## Exercise requirements
Show every line of the records below that contains the word "name".

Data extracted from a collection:
-- pv_equiv track=rewrite | github.com/mnlx/oikos-scrapper | src/oikos_scraper/strategies/embedded_data.py | _listing_score
-- ===== SOURCE A (Python) =====
-- def _listing_score(raw: dict) -> int:
--     keys = {key.lower() for key in raw.keys()}
--     score = 0
--     if "id" in keys:
--         score += 3
--     if "url" in keys or "link" in keys:
--         score += 3
--     if "title" in keys or "name" in keys:
--         score += 2
--     if any(key in keys for key in {"price", "pricinginfos", "rentprice", "saleprice", "totalcost"}):
--         score += 6
--     if any(key in keys for key in {"bedrooms", "bathrooms", "area", "usablearea", "usableareas"}):
--         score += 2
--     if any(key in keys for key in {"address", "city", "neighborhood", "geo", "coordinates"}):
--         score += 2
--     return score
-- ===== SOURCE B (Python) =====
-- _KEY_GROUP = {
--     "id": 0,
--     "url": 1, "link": 1,
--     "title": 2, "name": 2,
--     "price": 3, "pricinginfos": 3, "rentprice": 3, "saleprice": 3, "totalcost": 3,
--     "bedrooms": 4, "bathrooms": 4, "area": 4, "usablearea": 4, "usableareas": 4,
--     "address": 5, "city": 5, "neighborhood": 5, "geo": 5, "coordinates": 5,
-- }
--
-- _GROUP_POINTS = {0: 3, 1: 3, 2: 2, 3: 6, 4: 2, 5: 2}
--
--
-- def _listing_score(raw: dict) -> int:
--     matched = set()
--     for key in raw.keys():
--         group = _KEY_GROUP.get(key.lower())
--         if group is not None:
--             matched.add(group)
--     return sum(_GROUP_POINTS[g] for g in matched)
-- ===== Notes on version B (the rewrite author's own statement) =====
-- stated objective: alternative
-- what changed: Replaces the six hard-coded per-group membership tests against a set of lowercased keys by a prebuilt reverse-lookup dict (candidate key -> group id) plus a points table: one pass over raw's keys collects the set of matched group ids, and the score is the sum of the points of the matched groups.
import Mathlib
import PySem

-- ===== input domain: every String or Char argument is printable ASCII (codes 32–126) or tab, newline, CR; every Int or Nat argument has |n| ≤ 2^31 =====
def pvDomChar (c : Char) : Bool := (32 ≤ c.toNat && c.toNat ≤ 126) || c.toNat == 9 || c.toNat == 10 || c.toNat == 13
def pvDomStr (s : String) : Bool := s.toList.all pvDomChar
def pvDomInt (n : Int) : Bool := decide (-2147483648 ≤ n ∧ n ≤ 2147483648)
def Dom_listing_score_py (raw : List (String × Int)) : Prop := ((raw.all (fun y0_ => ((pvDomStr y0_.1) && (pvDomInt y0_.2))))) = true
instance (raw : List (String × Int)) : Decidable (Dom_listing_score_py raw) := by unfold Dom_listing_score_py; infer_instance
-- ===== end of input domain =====

-- B replaces A's six per-group membership scans by a reverse-lookup index (key -> group id)
-- and one pass over the keys collecting matched group ids; alternative structure, same cost.

-- ===== PORT A =====
-- Python's `any(key in keys for key in {…})` only tests membership of each literal
-- element, so the set literal is ported as the list of its elements.
def listing_score_py (raw : List (String × Int)) : Int :=
  let keys : PySem.Set String := PySem.Set.ofList (raw.map (fun key => PySem.Str.lower key.1))
  let score : Int := 0
  let score := if PySem.Set.contains keys "id" then score + 3 else score
  let score := if PySem.Set.contains keys "url" || PySem.Set.contains keys "link" then score + 3 else score
  let score := if PySem.Set.contains keys "title" || PySem.Set.contains keys "name" then score + 2 else score
  let score := if ([ "price", "pricinginfos", "rentprice", "saleprice", "totalcost" ] : List String).any (fun key => PySem.Set.contains keys key) then score + 6 else score
  let score := if ([ "bedrooms", "bathrooms", "area", "usablearea", "usableareas" ] : List String).any (fun key => PySem.Set.contains keys key) then score + 2 else score
  let score := if ([ "address", "city", "neighborhood", "geo", "coordinates" ] : List String).any (fun key => PySem.Set.contains keys key) then score + 2 else score
  score

-- ===== PORT B =====
def pvKeyGroup : PySem.Dict String Int := PySem.Dict.ofList
  [("id", 0),
   ("url", 1), ("link", 1),
   ("title", 2), ("name", 2),
   ("price", 3), ("pricinginfos", 3), ("rentprice", 3), ("saleprice", 3), ("totalcost", 3),
   ("bedrooms", 4), ("bathrooms", 4), ("area", 4), ("usablearea", 4), ("usableareas", 4),
   ("address", 5), ("city", 5), ("neighborhood", 5), ("geo", 5), ("coordinates", 5)]

def pvGroupPoints : PySem.Dict Int Int :=
  PySem.Dict.ofList [(0, 3), (1, 3), (2, 2), (3, 6), (4, 2), (5, 2)]

-- `_GROUP_POINTS[g]`: g always comes from pvKeyGroup, so the lookup always succeeds;
-- `.getD 0` is the total rendering of that never-raising subscript.  Python sums the
-- matched set in set order; integer addition is commutative, so List.sum is exact.
def listing_score_py_alt (raw : List (String × Int)) : Int :=
  let matched : PySem.Set Int :=
    raw.foldl (fun matched key =>
      match PySem.Dict.get? pvKeyGroup (PySem.Str.lower key.1) with
      | some group => PySem.Set.add matched group
      | none => matched) PySem.Set.empty
  (matched.map (fun g => (PySem.Dict.get? pvGroupPoints g).getD 0)).sum

-- ===== PRECONDITION & SPEC =====
def Spec_listing_score_py (raw : List (String × Int)) (out : Int) : Prop := out = listing_score_py_alt raw
instance (raw : List (String × Int)) (out : Int) : Decidable (Spec_listing_score_py raw out) := by unfold Spec_listing_score_py; infer_instance

-- ===== CLAIM (what is proved, stated in full; the proofs are below) =====
def Claim_equal_listing_score_py : Prop := ∀ (raw : List (String × Int)), Dom_listing_score_py raw → Spec_listing_score_py raw (listing_score_py raw)

-- ===== LEMMAS AND PROOFS =====

theorem pv_ite_add {b : Prop} [Decidable b] (x c : Int) :
    (if b then x + c else x) = x + (if b then c else 0) := by
  split_ifs <;> omega

theorem pv_keys_nodup : pvKeyGroup.keys.Nodup := by decide

theorem pv_get_iff (k : String) (v : Int) : PySem.Dict.get? pvKeyGroup k = some v ↔ (k, v) ∈
    [("id", (0 : Int)),
     ("url", 1), ("link", 1),
     ("title", 2), ("name", 2),
     ("price", 3), ("pricinginfos", 3), ("rentprice", 3), ("saleprice", 3), ("totalcost", 3),
     ("bedrooms", 4), ("bathrooms", 4), ("area", 4), ("usablearea", 4), ("usableareas", 4),
     ("address", 5), ("city", 5), ("neighborhood", 5), ("geo", 5), ("coordinates", 5)] := by
  rw [PySem.Dict.get?_eq_some_iff_mem_items _ _ _ pv_keys_nodup]
  rw [show pvKeyGroup.items = [("id", (0 : Int)),
     ("url", 1), ("link", 1),
     ("title", 2), ("name", 2),
     ("price", 3), ("pricinginfos", 3), ("rentprice", 3), ("saleprice", 3), ("totalcost", 3),
     ("bedrooms", 4), ("bathrooms", 4), ("area", 4), ("usablearea", 4), ("usableareas", 4),
     ("address", 5), ("city", 5), ("neighborhood", 5), ("geo", 5), ("coordinates", 5)] from rfl]

theorem pv_char0 (k : String) : PySem.Dict.get? pvKeyGroup k = some 0 ↔ k ∈ (["id"] : List String) := by
  rw [pv_get_iff]; simp [Prod.ext_iff]

theorem pv_char1 (k : String) : PySem.Dict.get? pvKeyGroup k = some 1 ↔ k ∈ (["url", "link"] : List String) := by
  rw [pv_get_iff]; simp [Prod.ext_iff]

theorem pv_char2 (k : String) : PySem.Dict.get? pvKeyGroup k = some 2 ↔ k ∈ (["title", "name"] : List String) := by
  rw [pv_get_iff]; simp [Prod.ext_iff]

theorem pv_char3 (k : String) : PySem.Dict.get? pvKeyGroup k = some 3 ↔ k ∈ (["price", "pricinginfos", "rentprice", "saleprice", "totalcost"] : List String) := by
  rw [pv_get_iff]; simp [Prod.ext_iff]

theorem pv_char4 (k : String) : PySem.Dict.get? pvKeyGroup k = some 4 ↔ k ∈ (["bedrooms", "bathrooms", "area", "usablearea", "usableareas"] : List String) := by
  rw [pv_get_iff]; simp [Prod.ext_iff]

theorem pv_char5 (k : String) : PySem.Dict.get? pvKeyGroup k = some 5 ↔ k ∈ (["address", "city", "neighborhood", "geo", "coordinates"] : List String) := by
  rw [pv_get_iff]; simp [Prod.ext_iff]

theorem pv_fold_eq (l : List (String × Int)) (s : PySem.Set Int) :
    List.foldl (fun matched key =>
      match PySem.Dict.get? pvKeyGroup (PySem.Str.lower key.1) with
      | some group => PySem.Set.add matched group
      | none => matched) s l
    = List.foldl PySem.Set.add s
        (l.filterMap (fun key => PySem.Dict.get? pvKeyGroup (PySem.Str.lower key.1))) := by
  induction l generalizing s with
  | nil => rfl
  | cons hd tl ih =>
    simp only [List.foldl_cons, List.filterMap_cons]
    cases h : PySem.Dict.get? pvKeyGroup (PySem.Str.lower hd.1) <;> simp [ih]

theorem pv_gids_sub (raw : List (String × Int)) :
    ∀ x ∈ raw.filterMap (fun key => PySem.Dict.get? pvKeyGroup (PySem.Str.lower key.1)),
      x ∈ ([0, 1, 2, 3, 4, 5] : List Int) := by
  intro x hx
  rcases List.mem_filterMap.mp hx with ⟨p, -, hsome⟩
  have h := (pv_get_iff _ _).mp hsome
  simp only [List.mem_cons, Prod.mk.injEq, List.not_mem_nil, or_false] at h
  rcases h with ⟨-, rfl⟩|⟨-, rfl⟩|⟨-, rfl⟩|⟨-, rfl⟩|⟨-, rfl⟩|⟨-, rfl⟩|⟨-, rfl⟩|⟨-, rfl⟩|⟨-, rfl⟩|⟨-, rfl⟩|⟨-, rfl⟩|⟨-, rfl⟩|⟨-, rfl⟩|⟨-, rfl⟩|⟨-, rfl⟩|⟨-, rfl⟩|⟨-, rfl⟩|⟨-, rfl⟩|⟨-, rfl⟩|⟨-, rfl⟩ <;> decide

theorem pv_filter_sum (p : Int → Bool) (f : Int → Int) (x : Int) (xs : List Int) :
    (List.map f (List.filter p (x :: xs))).sum
      = (if p x then f x else 0) + (List.map f (List.filter p xs)).sum := by
  by_cases h : p x <;> simp [h]

theorem pv_sum_set (S : List Int) (f : Int → Int) (hnd : S.Nodup)
    (hsub : ∀ x ∈ S, x ∈ ([0, 1, 2, 3, 4, 5] : List Int)) :
    (List.map f S).sum =
      (if (0 : Int) ∈ S then f 0 else 0) + (if (1 : Int) ∈ S then f 1 else 0) +
      (if (2 : Int) ∈ S then f 2 else 0) + (if (3 : Int) ∈ S then f 3 else 0) +
      (if (4 : Int) ∈ S then f 4 else 0) + (if (5 : Int) ∈ S then f 5 else 0) := by
  have hTnd : (List.filter (fun g => decide (g ∈ S)) ([0, 1, 2, 3, 4, 5] : List Int)).Nodup :=
    List.Nodup.filter _ (by decide)
  have hperm : S.Perm (List.filter (fun g => decide (g ∈ S)) ([0, 1, 2, 3, 4, 5] : List Int)) := by
    rw [List.perm_ext_iff_of_nodup hnd hTnd]
    intro a
    simp only [List.mem_filter, decide_eq_true_eq]
    exact ⟨fun ha => ⟨hsub a ha, ha⟩, fun h => h.2⟩
  rw [List.Perm.sum_eq (hperm.map f)]
  rw [pv_filter_sum, pv_filter_sum, pv_filter_sum, pv_filter_sum, pv_filter_sum, pv_filter_sum]
  simp only [decide_eq_true_eq, List.filter_nil, List.map_nil, List.sum_nil, add_zero]
  ring

theorem pv_mem_gen (g : Int) (raw : List (String × Int)) (cs : List String)
    (hchar : ∀ k, PySem.Dict.get? pvKeyGroup k = some g ↔ k ∈ cs) :
    (g ∈ raw.filterMap (fun key => PySem.Dict.get? pvKeyGroup (PySem.Str.lower key.1)))
      ↔ ∃ c ∈ cs, c ∈ raw.map (fun key => PySem.Str.lower key.1) := by
  constructor
  · intro h
    rcases List.mem_filterMap.mp h with ⟨p, hp, hs⟩
    exact ⟨_, (hchar _).mp hs, List.mem_map.mpr ⟨p, hp, rfl⟩⟩
  · rintro ⟨c, hc, hm⟩
    rcases List.mem_map.mp hm with ⟨p, hp, rfl⟩
    exact List.mem_filterMap.mpr ⟨p, hp, (hchar _).mpr hc⟩

theorem pv_mem0 (raw : List (String × Int)) :
    ((0 : Int) ∈ raw.filterMap (fun key => PySem.Dict.get? pvKeyGroup (PySem.Str.lower key.1)))
      ↔ "id" ∈ raw.map (fun key => PySem.Str.lower key.1) :=
  (pv_mem_gen 0 raw _ pv_char0).trans (by simp)

theorem pv_mem1 (raw : List (String × Int)) :
    ((1 : Int) ∈ raw.filterMap (fun key => PySem.Dict.get? pvKeyGroup (PySem.Str.lower key.1)))
      ↔ "url" ∈ raw.map (fun key => PySem.Str.lower key.1) ∨ "link" ∈ raw.map (fun key => PySem.Str.lower key.1) :=
  (pv_mem_gen 1 raw _ pv_char1).trans (by simp)

theorem pv_mem2 (raw : List (String × Int)) :
    ((2 : Int) ∈ raw.filterMap (fun key => PySem.Dict.get? pvKeyGroup (PySem.Str.lower key.1)))
      ↔ "title" ∈ raw.map (fun key => PySem.Str.lower key.1) ∨ "name" ∈ raw.map (fun key => PySem.Str.lower key.1) :=
  (pv_mem_gen 2 raw _ pv_char2).trans (by simp)

theorem pv_mem3 (raw : List (String × Int)) :
    ((3 : Int) ∈ raw.filterMap (fun key => PySem.Dict.get? pvKeyGroup (PySem.Str.lower key.1)))
      ↔ "price" ∈ raw.map (fun key => PySem.Str.lower key.1) ∨ "pricinginfos" ∈ raw.map (fun key => PySem.Str.lower key.1) ∨ "rentprice" ∈ raw.map (fun key => PySem.Str.lower key.1) ∨ "saleprice" ∈ raw.map (fun key => PySem.Str.lower key.1) ∨ "totalcost" ∈ raw.map (fun key => PySem.Str.lower key.1) :=
  (pv_mem_gen 3 raw _ pv_char3).trans (by simp [or_and_right, exists_or, and_comm])

theorem pv_mem4 (raw : List (String × Int)) :
    ((4 : Int) ∈ raw.filterMap (fun key => PySem.Dict.get? pvKeyGroup (PySem.Str.lower key.1)))
      ↔ "bedrooms" ∈ raw.map (fun key => PySem.Str.lower key.1) ∨ "bathrooms" ∈ raw.map (fun key => PySem.Str.lower key.1) ∨ "area" ∈ raw.map (fun key => PySem.Str.lower key.1) ∨ "usablearea" ∈ raw.map (fun key => PySem.Str.lower key.1) ∨ "usableareas" ∈ raw.map (fun key => PySem.Str.lower key.1) :=
  (pv_mem_gen 4 raw _ pv_char4).trans (by simp [or_and_right, exists_or, and_comm])

theorem pv_mem5 (raw : List (String × Int)) :
    ((5 : Int) ∈ raw.filterMap (fun key => PySem.Dict.get? pvKeyGroup (PySem.Str.lower key.1)))
      ↔ "address" ∈ raw.map (fun key => PySem.Str.lower key.1) ∨ "city" ∈ raw.map (fun key => PySem.Str.lower key.1) ∨ "neighborhood" ∈ raw.map (fun key => PySem.Str.lower key.1) ∨ "geo" ∈ raw.map (fun key => PySem.Str.lower key.1) ∨ "coordinates" ∈ raw.map (fun key => PySem.Str.lower key.1) :=
  (pv_mem_gen 5 raw _ pv_char5).trans (by simp [or_and_right, exists_or, and_comm])

theorem pv_p0 : (PySem.Dict.get? pvGroupPoints 0).getD 0 = 3 := rfl
theorem pv_p1 : (PySem.Dict.get? pvGroupPoints 1).getD 0 = 3 := rfl
theorem pv_p2 : (PySem.Dict.get? pvGroupPoints 2).getD 0 = 2 := rfl
theorem pv_p3 : (PySem.Dict.get? pvGroupPoints 3).getD 0 = 6 := rfl
theorem pv_p4 : (PySem.Dict.get? pvGroupPoints 4).getD 0 = 2 := rfl
theorem pv_p5 : (PySem.Dict.get? pvGroupPoints 5).getD 0 = 2 := rfl

theorem pv_main (raw : List (String × Int)) : listing_score_py raw = listing_score_py_alt raw := by
  simp only [listing_score_py, listing_score_py_alt, pv_ite_add, zero_add, List.any_cons,
    List.any_nil, Bool.or_eq_true, PySem.Set.contains_iff, PySem.Set.mem_ofList,
    Bool.false_eq_true, or_false]
  rw [pv_fold_eq]
  rw [show (PySem.Set.empty : PySem.Set Int) = [] from rfl]
  rw [← PySem.Set.ofList_eq_foldl]
  rw [pv_sum_set _ _ (PySem.Set.nodup_ofList _)
    (fun x hx => pv_gids_sub raw x ((PySem.Set.mem_ofList _ _).mp hx))]
  simp only [pv_p0, pv_p1, pv_p2, pv_p3, pv_p4, pv_p5, PySem.Set.mem_ofList,
    pv_mem0, pv_mem1, pv_mem2, pv_mem3, pv_mem4, pv_mem5]

-- ===== VERDICT (by name: the statement is the Claim_ definition above) =====
theorem listing_score_py_spec : Claim_equal_listing_score_py := by
  intro raw _
  show listing_score_py raw = listing_score_py_alt raw
  exact pv_main raw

## Answer to the problem
--     if "title" in keys or "name" in keys:
--     "title": 2, "name": 2,
  let score := if PySem.Set.contains keys "title" || PySem.Set.contains keys "name" then score + 2 else score
   ("title", 2), ("name", 2),
     ("title", 2), ("name", 2),
     ("title", 2), ("name", 2),
theorem pv_char2 (k : String) : PySem.Dict.get? pvKeyGroup k = some 2 ↔ k ∈ (["title", "name"] : List String) := by
      ↔ "title" ∈ raw.map (fun key => PySem.Str.lower key.1) ∨ "name" ∈ raw.map (fun key => PySem.Str.lower key.1) :=
-- ===== VERDICT (by name: the statement is the Claim_ definition above) =====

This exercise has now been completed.